Database right finding
In this case the court held that as well as the acts of database extraction complained of, it also considered the transfer of e-mail addresses to be an unauthorised extraction from Crowson's database.
It was held that the databases concerned satisfied the requirements for the subsistence of database rights as they had been arranged in a systematic or methodical way and were individually accessible by electronic or other means. Furthermore, based on Crowson's evidence, the court was satisfied that they had been created as a result of substantial investment in obtaining, verifying or presenting its contents. When considering if there had been an infringement of such database rights, the court was convinced that whatever consent Crowson had previously given the defendants to use the database during their employment, such access rights would have been for the benefit of Crowson only, not the employees.

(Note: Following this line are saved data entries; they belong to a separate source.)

-- pv_equiv track=rewrite | github.com/JIMENA-eng/MetodosDEoptimizacion | 2UNI_CODE_CARAMELO/CARAMELO_6.PY | asignar_supervivientes_a_jugadores
-- ===== SOURCE A (Python) =====
-- from collections import Counter
--
-- def asignar_supervivientes_a_jugadores(jugadores, total_supervivientes):
--     """Asigna supervivientes a jugadores basado en sus dulces iniciales"""
--     # Calcular puntaje de cada jugador (más variedad = mejor oportunidad)
--     puntajes = {}
--     for jugador, dulces in jugadores.items():
--         variedad = len(set(dulces))
--         contador = Counter(dulces)
--         balance = min(contador.values())
--         puntajes[jugador] = variedad * 10 + balance
--
--     # Ordenar por puntaje descendente
--     jugadores_ordenados = sorted(puntajes.items(), key=lambda x: x[1], reverse=True)
--
--     # Asignar supervivientes
--     supervivientes = []
--     for i in range(min(total_supervivientes, len(jugadores_ordenados))):
--         supervivientes.append(jugadores_ordenados[i][0])
--
--     return supervivientes
-- ===== SOURCE B (Python) =====
-- from collections import Counter
--
-- def asignar_supervivientes_a_jugadores(jugadores, total_supervivientes):
--     """Asigna supervivientes a jugadores basado en sus dulces iniciales"""
--     # Score each player, then pick the top-k by repeated stable extraction of
--     # the first maximum (selection), instead of fully sorting and slicing.
--     restantes = [(j, len(set(d)) * 10 + min(Counter(d).values()))
--                  for j, d in jugadores.items()]
--     supervivientes = []
--     for _ in range(min(total_supervivientes, len(restantes))):
--         mejor = 0
--         for i in range(1, len(restantes)):
--             if restantes[i][1] > restantes[mejor][1]:
--                 mejor = i
--         supervivientes.append(restantes.pop(mejor)[0])
--     return supervivientes
-- ===== Notes on version B (the rewrite author's own statement) =====
-- stated objective: alternative
-- what changed: B drops A's score dict and full stable reverse sort: it scores the players into a list and then selects the top-k by k rounds of scanning the remaining players for the first maximal score and popping it, so no sorted order is ever built.
import Mathlib
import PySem

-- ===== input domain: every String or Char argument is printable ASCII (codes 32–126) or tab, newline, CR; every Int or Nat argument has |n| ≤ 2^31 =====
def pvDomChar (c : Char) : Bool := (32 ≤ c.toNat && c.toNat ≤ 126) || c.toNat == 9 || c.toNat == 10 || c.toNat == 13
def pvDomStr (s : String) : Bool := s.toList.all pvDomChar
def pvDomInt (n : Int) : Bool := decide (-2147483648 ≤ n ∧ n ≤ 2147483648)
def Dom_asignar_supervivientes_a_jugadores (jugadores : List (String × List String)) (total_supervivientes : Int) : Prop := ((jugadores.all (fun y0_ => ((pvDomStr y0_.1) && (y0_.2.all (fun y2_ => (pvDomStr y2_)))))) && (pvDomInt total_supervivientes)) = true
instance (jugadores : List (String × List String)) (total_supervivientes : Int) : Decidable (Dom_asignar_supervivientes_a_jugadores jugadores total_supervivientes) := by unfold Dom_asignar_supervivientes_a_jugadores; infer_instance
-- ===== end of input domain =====

-- B replaces A's score-dict + full stable reverse sort + slice by top-k selection:
-- k rounds, each scanning the remaining scored players for the first maximum and
-- popping it (objective: alternative; return value only — neither mutates its input).
-- Both programs read `jugadores` as a Python dict: the association list is taken in
-- dict order (first position, last value for a repeated key), via PySem.Dict.ofList.

-- ===== PORT A =====
def asignar_supervivientes_a_jugadores (jugadores : List (String × List String)) (total_supervivientes : Int) : List String :=
  let items := (PySem.Dict.ofList jugadores).items
  -- puntajes = {}; for jugador, dulces in jugadores.items(): ...
  let puntajes : PySem.Dict String Int :=
    items.foldl (fun d pr =>
      let variedad : Nat := (PySem.Set.ofList pr.2).length
      let contador := PySem.Dict.counter pr.2
      -- min(contador.values()): total form via getD 0, ValueError (empty dulces) excluded by Pre_
      let balance : Int := ((PySem.List.min? contador.values (fun v => v)).getD 0)
      d.insert pr.1 ((variedad : Int) * 10 + balance)) PySem.Dict.empty
  -- jugadores_ordenados = sorted(puntajes.items(), key=lambda x: x[1], reverse=True)
  let jugadores_ordenados := PySem.List.sorted puntajes.items (fun x => x.2) true
  -- for i in range(min(total_supervivientes, len(jugadores_ordenados))): append jo[i][0]
  (PySem.List.pyRange 0 (min total_supervivientes (jugadores_ordenados.length : Int)) 1).foldl
    (fun acc i => acc ++ [(PySem.List.pyGetD jugadores_ordenados i ("", 0)).1]) []

-- ===== PORT B =====
def asignar_supervivientes_a_jugadores_alt (jugadores : List (String × List String)) (total_supervivientes : Int) : List String :=
  -- restantes = [(j, len(set(d))*10 + min(Counter(d).values())) for j, d in jugadores.items()]
  -- (min() on an empty candy list raises ValueError: total form via getD 0, excluded by Pre_)
  let restantes : List (String × Int) :=
    (PySem.Dict.ofList jugadores).items.map (fun pr =>
      (pr.1, ((PySem.Set.ofList pr.2).length : Int) * 10
        + ((PySem.List.min? (PySem.Dict.counter pr.2).values (fun v => v)).getD 0)))
  -- for _ in range(min(total_supervivientes, len(restantes))): select first max, pop it
  let st :=
    (PySem.List.pyRange 0 (min total_supervivientes (restantes.length : Int)) 1).foldl
      (fun (st : List (String × Int) × List String) _ =>
        let r := st.1
        -- mejor = 0; for i in range(1, len(restantes)): if restantes[i][1] > restantes[mejor][1]: mejor = i
        let mejor : Int := (PySem.List.pyRange 1 (r.length : Int) 1).foldl
          (fun m i => if (PySem.List.pyGetD r i ("", 0)).2 > (PySem.List.pyGetD r m ("", 0)).2 then i else m) 0
        -- supervivientes.append(restantes.pop(mejor)[0]) — pop? is a totality guard (mejor is always in range here)
        match PySem.List.pop? r mejor with
        | some xr => (xr.2, st.2 ++ [xr.1.1])
        | none => st)
      (restantes, [])
  st.2

-- ===== PRECONDITION & SPEC =====
-- Pre_ excludes exactly the inputs where some player's candy list (as seen by the dict) is
-- empty: there Python's min() raises ValueError in A (and in B alike).
def Pre_asignar_supervivientes_a_jugadores (jugadores : List (String × List String)) (total_supervivientes : Int) : Prop :=
  ∀ p ∈ (PySem.Dict.ofList jugadores).items, p.2 ≠ []
instance (jugadores : List (String × List String)) (total_supervivientes : Int) : Decidable (Pre_asignar_supervivientes_a_jugadores jugadores total_supervivientes) := by unfold Pre_asignar_supervivientes_a_jugadores; infer_instance
def pvWitness_asignar_supervivientes_a_jugadores : (List (String × List String)) × Int :=
  ([("ana", ["a", "b", "a"]), ("bob", ["c"])], 1)
def Spec_asignar_supervivientes_a_jugadores (jugadores : List (String × List String)) (total_supervivientes : Int) (out : List String) : Prop := out = asignar_supervivientes_a_jugadores_alt jugadores total_supervivientes
instance (jugadores : List (String × List String)) (total_supervivientes : Int) (out : List String) : Decidable (Spec_asignar_supervivientes_a_jugadores jugadores total_supervivientes out) := by unfold Spec_asignar_supervivientes_a_jugadores; infer_instance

The court held that it was the extraction of the data from Crowson's database that caused the defendants to infringe Crowson's database rights, not any use they subsequently made of it. The fact that the use made of the information by the defendants had been minimal had no bearing on the case, it was the act of substantial extraction that had an impact on the ruling in this case.
Why this matters:
This case illustrates how employers can use database rights to their advantage in cases where ex-employees have copied and retained information without consent for use after the termination of their employment. Such rights could be particularly useful where the information concerned may not be protected by confidentiality. This case also acts as a reminder to anyone who has left employment as a senior employee that they should not forget their fiduciary duties.
The case does also come with a health warning, however, as the finding that database rights subsisted in the relevant lists is questionable under the strict test created in the famous British Horseracing Board case. It may be that the judge in this case reached his conclusions on this point became the arguments raised by the claimant do not appear to have been seriously challenged by the defendants. Time will therefore tell if this case can be relied upon as a solid authority for the proposition that database rights subsist in customer lists.
In the meantime however, employees should bear in mind that the court felt it may be appropriate to award damages in such an infringement case, based on what would be a reasonable price for individuals to pay for using their former employer's documents as a shortcut to setting up their business in direct competition. However these damages might be quantified in any particular case, the chances are they could make miscreant ex-employees' eyes water!